WHAT THIS TASK INVOLVES: Copy the data exactly. No line may be skipped.

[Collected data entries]
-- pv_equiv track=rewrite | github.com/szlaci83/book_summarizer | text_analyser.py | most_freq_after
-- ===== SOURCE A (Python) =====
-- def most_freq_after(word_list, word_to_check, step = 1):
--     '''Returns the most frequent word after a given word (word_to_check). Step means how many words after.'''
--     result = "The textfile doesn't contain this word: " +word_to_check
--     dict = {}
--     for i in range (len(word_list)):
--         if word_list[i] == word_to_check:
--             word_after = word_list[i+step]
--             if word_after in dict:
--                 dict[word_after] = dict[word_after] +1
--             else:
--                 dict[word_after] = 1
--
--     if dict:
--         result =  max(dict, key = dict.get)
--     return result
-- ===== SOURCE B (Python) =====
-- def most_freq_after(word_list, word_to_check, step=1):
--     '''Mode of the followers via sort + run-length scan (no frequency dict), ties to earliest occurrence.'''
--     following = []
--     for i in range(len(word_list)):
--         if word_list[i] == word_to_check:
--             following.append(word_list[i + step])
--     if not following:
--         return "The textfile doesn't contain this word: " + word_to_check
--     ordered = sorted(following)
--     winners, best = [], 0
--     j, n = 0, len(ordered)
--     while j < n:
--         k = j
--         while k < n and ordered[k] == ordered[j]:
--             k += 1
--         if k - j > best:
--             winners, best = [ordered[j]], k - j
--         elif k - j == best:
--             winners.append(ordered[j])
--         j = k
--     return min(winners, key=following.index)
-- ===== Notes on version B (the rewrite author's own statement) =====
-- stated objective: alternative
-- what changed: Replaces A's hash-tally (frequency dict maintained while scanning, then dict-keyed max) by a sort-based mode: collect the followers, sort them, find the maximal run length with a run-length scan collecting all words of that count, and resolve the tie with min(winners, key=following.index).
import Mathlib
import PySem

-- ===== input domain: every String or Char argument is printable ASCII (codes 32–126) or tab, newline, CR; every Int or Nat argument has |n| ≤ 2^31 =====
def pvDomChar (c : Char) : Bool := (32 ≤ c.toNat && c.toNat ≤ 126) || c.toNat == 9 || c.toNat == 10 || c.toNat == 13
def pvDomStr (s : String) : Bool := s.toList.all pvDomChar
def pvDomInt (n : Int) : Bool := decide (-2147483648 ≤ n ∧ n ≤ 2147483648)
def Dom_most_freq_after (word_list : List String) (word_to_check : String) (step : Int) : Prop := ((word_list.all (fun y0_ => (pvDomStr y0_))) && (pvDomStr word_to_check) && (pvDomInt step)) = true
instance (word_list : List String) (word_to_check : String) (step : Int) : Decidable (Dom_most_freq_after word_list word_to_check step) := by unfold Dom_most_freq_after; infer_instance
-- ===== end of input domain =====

EXERCISE SOLUTION:
-- pv_equiv track=rewrite | github.com/szlaci83/book_summarizer | text_analyser.py | most_freq_after
-- ===== SOURCE A (Python) =====
-- def most_freq_after(word_list, word_to_check, step = 1):
--     '''Returns the most frequent word after a given word (word_to_check). Step means how many words after.'''
--     result = "The textfile doesn't contain this word: " +word_to_check
--     dict = {}
--     for i in range (len(word_list)):
--         if word_list[i] == word_to_check:
--             word_after = word_list[i+step]
--             if word_after in dict:
--                 dict[word_after] = dict[word_after] +1
--             else:
--                 dict[word_after] = 1
--
--     if dict:
--         result =  max(dict, key = dict.get)
--     return result
-- ===== SOURCE B (Python) =====
-- def most_freq_after(word_list, word_to_check, step=1):
--     '''Mode of the followers via sort + run-length scan (no frequency dict), ties to earliest occurrence.'''
--     following = []
--     for i in range(len(word_list)):
--         if word_list[i] == word_to_check:
--             following.append(word_list[i + step])
--     if not following:
--         return "The textfile doesn't contain this word: " + word_to_check
--     ordered = sorted(following)
--     winners, best = [], 0
--     j, n = 0, len(ordered)
--     while j < n:
--         k = j
--         while k < n and ordered[k] == ordered[j]:
--             k += 1
--         if k - j > best:
--             winners, best = [ordered[j]], k - j
--         elif k - j == best:
--             winners.append(ordered[j])
--         j = k
--     return min(winners, key=following.index)
-- ===== Notes on version B (the rewrite author's own statement) =====
-- stated objective: alternative
-- what changed: Replaces A's hash-tally (frequency dict maintained while scanning, then dict-keyed max) by a sort-based mode: collect the followers, sort them, find the maximal run length with a run-length scan collecting all words of that count, and resolve the tie with min(winners, key=following.index).
import Mathlib
import PySem

-- ===== input domain: every String or Char argument is printable ASCII (codes 32–126) or tab, newline, CR; every Int or Nat argument has |n| ≤ 2^31 =====
def pvDomChar (c : Char) : Bool := (32 ≤ c.toNat && c.toNat ≤ 126) || c.toNat == 9 || c.toNat == 10 || c.toNat == 13
def pvDomStr (s : String) : Bool := s.toList.all pvDomChar
def pvDomInt (n : Int) : Bool := decide (-2147483648 ≤ n ∧ n ≤ 2147483648)
def Dom_most_freq_after (word_list : List String) (word_to_check : String) (step : Int) : Prop := ((word_list.all (fun y0_ => (pvDomStr y0_))) && (pvDomStr word_to_check) && (pvDomInt step)) = true
instance (word_list : List String) (word_to_check : String) (step : Int) : Decidable (Dom_most_freq_after word_list word_to_check step) := by unfold Dom_most_freq_after; infer_instance
-- ===== end of input domain =====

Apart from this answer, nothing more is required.